I have taught my gay mafia about the joys of these plump little balls
of doughy love, and they now crave them too. I am the devil.
My
first experience with bagels on this side of the pond was in a coffee
shop in London whose name I forget. I grabbed one before flying home to
Montpel. It cost me more in sterling than my phone bill that month, but
it was worth every chewy, doughy bite.
Next was The Bagel Shop in Barcelona.
These are heavenly, and come with a variety of toppings. I eat a bagel
every single morning I am in Barcelona, without fail. YUM.
Viola,
the only girl I know in Italy and my former roommate, has a carrot cake
obsession that has taken her to New York twice, and keeps her ever
vigilant for this tasty treat. She breathlessly called me one day to
report that not only had she found carrot cake - she had found bagels.

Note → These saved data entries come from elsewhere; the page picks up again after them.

theorem pvGo_eq (fuel : Nat) : ∀ (l cur : List Char) (acc : List (List Char)), l.length < fuel →
    PySem.Chars.splitOn.go ['_'] fuel l cur acc
      = acc.reverse ++ (pvSplit1 l).modifyHead (cur.reverse ++ ·) := by
  induction fuel with
  | zero => intro l cur acc h; omega
  | succ fuel ih =>
    intro l cur acc h
    cases l with
    | nil =>
      rw [PySem.Chars.splitOn.go.eq_def]
      simp [pvSplit1]
    | cons c rest =>
      rw [PySem.Chars.splitOn.go.eq_def]
      simp only []
      by_cases hc : c = '_'
      · subst hc
        have hpre : List.isPrefixOf ['_'] ('_' :: rest) = true := by simp [List.isPrefixOf]
        rw [if_pos hpre]
        simp only [List.length_cons, List.length_nil, List.drop_succ_cons, List.drop_zero]
        rw [ih rest [] _ (by simpa using Nat.lt_of_succ_lt_succ (by simpa using h))]
        simp [pvSplit1]
        cases pvSplit1 rest <;> simp [List.modifyHead]
      · have hpre : List.isPrefixOf ['_'] (c :: rest) = false := by
          simp [List.isPrefixOf]
          exact fun h' => hc h'.symm
        rw [if_neg (by simp [hpre])]
        rw [ih rest (c :: cur) acc (by simpa using Nat.lt_of_succ_lt_succ (by simpa using h))]
        simp only [pvSplit1, if_neg hc]
        rcases hsp : pvSplit1 rest with _ | ⟨p, ps⟩
        · exfalso; exact pvSplit1_ne_nil rest hsp
        · simp [List.modifyHead]

theorem pvSplit_eq (l : List Char) : PySem.Chars.splitOn l ['_'] = pvSplit1 l := by
  unfold PySem.Chars.splitOn
  rw [pvGo_eq (l.length + 1) l [] [] (by omega)]
  rcases h : pvSplit1 l with _ | ⟨p, ps⟩
  · exact absurd h (pvSplit1_ne_nil l)
  · simp [List.modifyHead]

theorem pvSplit1_free (l : List Char) : ∀ p ∈ pvSplit1 l, '_' ∉ p := by
  induction l with
  | nil => simp [pvSplit1]
  | cons c rest ih =>
    simp only [pvSplit1]
    by_cases hc : c = '_'
    · simpa [hc] using ih
    · rw [if_neg hc]
      rcases hsp : pvSplit1 rest with _ | ⟨p, ps⟩
      · exact absurd hsp (pvSplit1_ne_nil rest)
      · intro q hq
        rcases List.mem_cons.1 hq with h | h
        · subst h
          intro hm
          rcases List.mem_cons.1 hm with h' | h'
          · exact hc h'.symm
          · exact ih p (by simp [hsp]) h'
        · exact ih q (by simp [hsp, h]) 

theorem pvSplit1_join (l : List Char) : PySem.Chars.join ['_'] (pvSplit1 l) = l := by
  induction l with
  | nil => simp [pvSplit1, PySem.Chars.join_singleton]
  | cons c rest ih =>
    simp only [pvSplit1]
    obtain ⟨p, ps, hsp⟩ := List.exists_cons_of_ne_nil (pvSplit1_ne_nil rest)
    rw [hsp] at ih
    by_cases hc : c = '_'
    · rw [if_pos hc, hsp, PySem.Chars.join_cons_cons]
      simp [hc, ih]
    · rw [if_neg hc, hsp]
      cases ps with
      | nil =>
        rw [PySem.Chars.join_singleton]
        rw [PySem.Chars.join_singleton] at ih
        simp [ih]
      | cons q qs =>
        rw [PySem.Chars.join_cons_cons]
        rw [PySem.Chars.join_cons_cons] at ih
        simp at ih ⊢
        simp [ih]

theorem pvFirstSep : ∀ (a b x y : List Char), '_' ∉ a → '_' ∉ b →
    a ++ '_' :: x = b ++ '_' :: y → a = b ∧ x = y := by
  intro a
  induction a with
  | nil =>
    intro b x y _ hb h
    cases b with
    | nil => simpa using h
    | cons d b' =>
      simp at h
      exact (hb (List.mem_cons.2 (Or.inl h.1))).elim
  | cons c a' ih =>
    intro b x y ha hb h
    cases b with
    | nil =>
      simp at h
      exact (ha (List.mem_cons.2 (Or.inl h.1.symm))).elim
    | cons d b' =>
      simp at h
      obtain ⟨rfl, h2⟩ := h
      obtain ⟨h3, h4⟩ := ih b' x y (fun m => ha (List.mem_cons_of_mem _ m))
        (fun m => hb (List.mem_cons_of_mem _ m)) h2
      exact ⟨by rw [h3], h4⟩

theorem pvNotPrefixSep (a b : List Char) (hb : '_' ∉ b) : ¬ (a ++ ['_'] <+: b) := by
  intro h
  exact hb (List.IsPrefix.sublist h |>.mem (by simp))

theorem pvPrefixSep (a b x y : List Char) (ha : '_' ∉ a) (hb : '_' ∉ b) :
    a ++ '_' :: x <+: b ++ '_' :: y ↔ a = b ∧ x <+: y := by
  constructor
  · rintro ⟨w, hw⟩
    rw [List.append_assoc, List.cons_append] at hw
    obtain ⟨h1, h2⟩ := pvFirstSep a b (x ++ w) y ha hb hw
    exact ⟨h1, ⟨w, h2⟩⟩
  · rintro ⟨rfl, w, rfl⟩
    exact ⟨w, by simp⟩
-- The core list-level equality between the two algorithms (any character list).
lemma pv_core (l : List Char) :
    (PySem.List.pyRange ((l.length : Int) - 1) 0 (-1)).foldl
      (fun acc i =>
        if i == (l.length : Int) - 3 || i == (l.length : Int) - 6 || i == (l.length : Int) - 9 then
          PySem.List.insert acc i '.'
        else acc) l
    = PySem.Chars.join ['.']
        (((0 :: ([(l.length : Int) - 9, (l.length : Int) - 6, (l.length : Int) - 3].filter
              (fun p => decide (0 < p)) ++ [(l.length : Int)])).zip
          ((0 :: ([(l.length : Int) - 9, (l.length : Int) - 6, (l.length : Int) - 3].filter
              (fun p => decide (0 < p)) ++ [(l.length : Int)])).tail)).map
          (fun ab => PySem.Chars.slice l (some ab.1) (some ab.2))) := by
  rw [pv_foldl_filter (fun acc i => PySem.List.insert acc i '.')
        (fun i => i == (l.length : Int) - 3 || i == (l.length : Int) - 6 || i == (l.length : Int) - 9)
        (PySem.List.pyRange ((l.length : Int) - 1) 0 (-1)) l,
      pv_range_filter ((l.length : Int))]
  by_cases h3 : l.length ≤ 3
  · -- no cut
    have f3 : ¬ (3 < l.length) := by omega
    have f6 : ¬ (6 < l.length) := by omega
    have f9 : ¬ (9 < l.length) := by omega
    have hs : PySem.List.slice l none (some ((l.length : Int))) = l := by
      rw [PySem.List.slice_to_natCast]
      simp
    simp [List.filter, f3, f6, f9, PySem.Chars.join, hs, List.intercalate]
  by_cases h6 : l.length ≤ 6
  · -- one cut at len-3
    have f3 : 3 < l.length := by omega
    have f6 : ¬ (6 < l.length) := by omega
    have f9 : ¬ (9 < l.length) := by omega
    have i1 : PySem.List.insert l ((l.length : Int) - 3) '.'
        = l.take (l.length - 3) ++ '.' :: l.drop (l.length - 3) := by
      rw [show ((l.length : Int) - 3) = ((l.length - 3 : Nat) : Int) by omega]
      exact PySem.List.insert_natCast _ _ _ (by omega)
    have s1 : PySem.List.slice l none (some ((l.length : Int) - 3)) = l.take (l.length - 3) := by
      rw [show ((l.length : Int) - 3) = ((l.length - 3 : Nat) : Int) by omega, PySem.List.slice_to_natCast]
    have s2 : PySem.List.slice l (some ((l.length : Int) - 3)) (some ((l.length : Int)))
        = l.drop (l.length - 3) := by
      rw [show ((l.length : Int) - 3) = ((l.length - 3 : Nat) : Int) by omega, PySem.List.slice_natCast]
      exact List.take_of_length_le (by simp)
    simp [List.filter, f3, f6, f9, PySem.Chars.join, i1, s1, s2, List.intercalate]
  by_cases h9 : l.length ≤ 9
  · -- cuts at len-6, len-3
    have f3 : 3 < l.length := by omega
    have f6 : 6 < l.length := by omega
    have f9 : ¬ (9 < l.length) := by omega
    have i1 : PySem.List.insert l ((l.length : Int) - 3) '.'
        = l.take (l.length - 3) ++ '.' :: l.drop (l.length - 3) := by
      rw [show ((l.length : Int) - 3) = ((l.length - 3 : Nat) : Int) by omega]
      exact PySem.List.insert_natCast _ _ _ (by omega)
    have i2 : PySem.List.insert (l.take (l.length - 3) ++ '.' :: l.drop (l.length - 3))
          ((l.length : Int) - 6) '.'
        = (l.take (l.length - 3)).take (l.length - 6)
            ++ '.' :: ((l.take (l.length - 3)).drop (l.length - 6) ++ '.' :: l.drop (l.length - 3)) := by
      rw [show ((l.length : Int) - 6) = ((l.length - 6 : Nat) : Int) by omega]
      exact pv_insert_step _ _ _ _ (by simp; omega)
    have s1 : PySem.List.slice l none (some ((l.length : Int) - 6)) = l.take (l.length - 6) := by
      rw [show ((l.length : Int) - 6) = ((l.length - 6 : Nat) : Int) by omega, PySem.List.slice_to_natCast]
    have s2 : PySem.List.slice l (some ((l.length : Int) - 6)) (some ((l.length : Int) - 3))
        = ((l.drop (l.length - 6)).take ((l.length - 3) - (l.length - 6))) := by
      rw [show ((l.length : Int) - 6) = ((l.length - 6 : Nat) : Int) by omega, show ((l.length : Int) - 3) = ((l.length - 3 : Nat) : Int) by omega, PySem.List.slice_natCast]
    have s3 : PySem.List.slice l (some ((l.length : Int) - 3)) (some ((l.length : Int)))
        = l.drop (l.length - 3) := by
      rw [show ((l.length : Int) - 3) = ((l.length - 3 : Nat) : Int) by omega, PySem.List.slice_natCast]
      exact List.take_of_length_le (by simp)
    simp [List.filter, f3, f6, f9, PySem.Chars.join, i1, i2, s1, s2, s3, List.intercalate,
      List.take_take, List.drop_take, min_eq_left (by omega : l.length - 6 ≤ l.length - 3)]
  · -- cuts at len-9, len-6, len-3
    have f3 : 3 < l.length := by omega
    have f6 : 6 < l.length := by omega
    have f9 : 9 < l.length := by omega
    have i1 : PySem.List.insert l ((l.length : Int) - 3) '.'
        = l.take (l.length - 3) ++ '.' :: l.drop (l.length - 3) := by
      rw [show ((l.length : Int) - 3) = ((l.length - 3 : Nat) : Int) by omega]
      exact PySem.List.insert_natCast _ _ _ (by omega)
    have i2 : PySem.List.insert (l.take (l.length - 3) ++ '.' :: l.drop (l.length - 3))
          ((l.length : Int) - 6) '.'
        = (l.take (l.length - 3)).take (l.length - 6)
            ++ '.' :: ((l.take (l.length - 3)).drop (l.length - 6) ++ '.' :: l.drop (l.length - 3)) := by
      rw [show ((l.length : Int) - 6) = ((l.length - 6 : Nat) : Int) by omega]
      exact pv_insert_step _ _ _ _ (by simp; omega)
    have i2' : (l.take (l.length - 3)).take (l.length - 6)
            ++ '.' :: ((l.take (l.length - 3)).drop (l.length - 6) ++ '.' :: l.drop (l.length - 3))
        = l.take (l.length - 6)
            ++ '.' :: ((l.take (l.length - 3)).drop (l.length - 6) ++ '.' :: l.drop (l.length - 3)) := by
      rw [List.take_take, min_eq_left (by omega)]
    have i3 : PySem.List.insert (l.take (l.length - 6)
            ++ '.' :: ((l.take (l.length - 3)).drop (l.length - 6) ++ '.' :: l.drop (l.length - 3)))
          ((l.length : Int) - 9) '.'
        = (l.take (l.length - 6)).take (l.length - 9)
            ++ '.' :: ((l.take (l.length - 6)).drop (l.length - 9)
              ++ '.' :: ((l.take (l.length - 3)).drop (l.length - 6) ++ '.' :: l.drop (l.length - 3))) := by
      rw [show ((l.length : Int) - 9) = ((l.length - 9 : Nat) : Int) by omega]
      exact pv_insert_step _ _ _ _ (by simp; omega)
    have s1 : PySem.List.slice l none (some ((l.length : Int) - 9)) = l.take (l.length - 9) := by
      rw [show ((l.length : Int) - 9) = ((l.length - 9 : Nat) : Int) by omega, PySem.List.slice_to_natCast]
    have s2 : PySem.List.slice l (some ((l.length : Int) - 9)) (some ((l.length : Int) - 6))
        = ((l.drop (l.length - 9)).take ((l.length - 6) - (l.length - 9))) := by
      rw [show ((l.length : Int) - 9) = ((l.length - 9 : Nat) : Int) by omega, show ((l.length : Int) - 6) = ((l.length - 6 : Nat) : Int) by omega, PySem.List.slice_natCast]
    have s3 : PySem.List.slice l (some ((l.length : Int) - 6)) (some ((l.length : Int) - 3))
        = ((l.drop (l.length - 6)).take ((l.length - 3) - (l.length - 6))) := by
      rw [show ((l.length : Int) - 6) = ((l.length - 6 : Nat) : Int) by omega, show ((l.length : Int) - 3) = ((l.length - 3 : Nat) : Int) by omega, PySem.List.slice_natCast]
    have s4 : PySem.List.slice l (some ((l.length : Int) - 3)) (some ((l.length : Int)))
        = l.drop (l.length - 3) := by
      rw [show ((l.length : Int) - 3) = ((l.length - 3 : Nat) : Int) by omega, PySem.List.slice_natCast]
      exact List.take_of_length_le (by simp)
    have lhs_eq : List.foldl (fun acc i => PySem.List.insert acc i '.') l
        [((l.length : Int) - 3), ((l.length : Int) - 6), ((l.length : Int) - 9)]
        = List.take (l.length - 9) l
          ++ '.' :: (List.take (l.length - 6 - (l.length - 9)) (List.drop (l.length - 9) l)
          ++ '.' :: (List.take (l.length - 3 - (l.length - 6)) (List.drop (l.length - 6) l)
          ++ '.' :: List.drop (l.length - 3) l)) := by
      simp only [List.foldl_cons, List.foldl_nil]
      rw [i1, i2, i2', i3, List.take_take, min_eq_left (by omega), List.drop_take, List.drop_take]
    simp [List.filter, f3, f6, f9, PySem.Chars.join, lhs_eq, s1, s2, s3, s4,
      List.intercalate]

In Rome. At the cleverly named Jospehine's Bakery, in the fittingly named Piazza del Paradiso. Their bagels are teensy tinsy, hellatiously expensive, and absolutely perfect.
Then
- like manna from heaven - came the news that our very own patisserie here in Montpel - Louis, it's called - was carrying bagels.
I immediately ran over, and sure enough - there they were, a gleaming
fresh stack of bagel sandwiches. I breathlessly asked if I could buy a
half dozen of the bagels plain, with nothing inside.
The girl
looked at me like I had half a dozen heads. Then came the answer I have
come to hear all too often in this ridiculous country: "C'est pas
possible." This is not possible.
I said I could come back in the morning, before they made them into sandwiches. "C'est pas possible."
I suppose I could buy a sandwich, scrape the food off it and rebuild it with my own treats. But it's just not the same.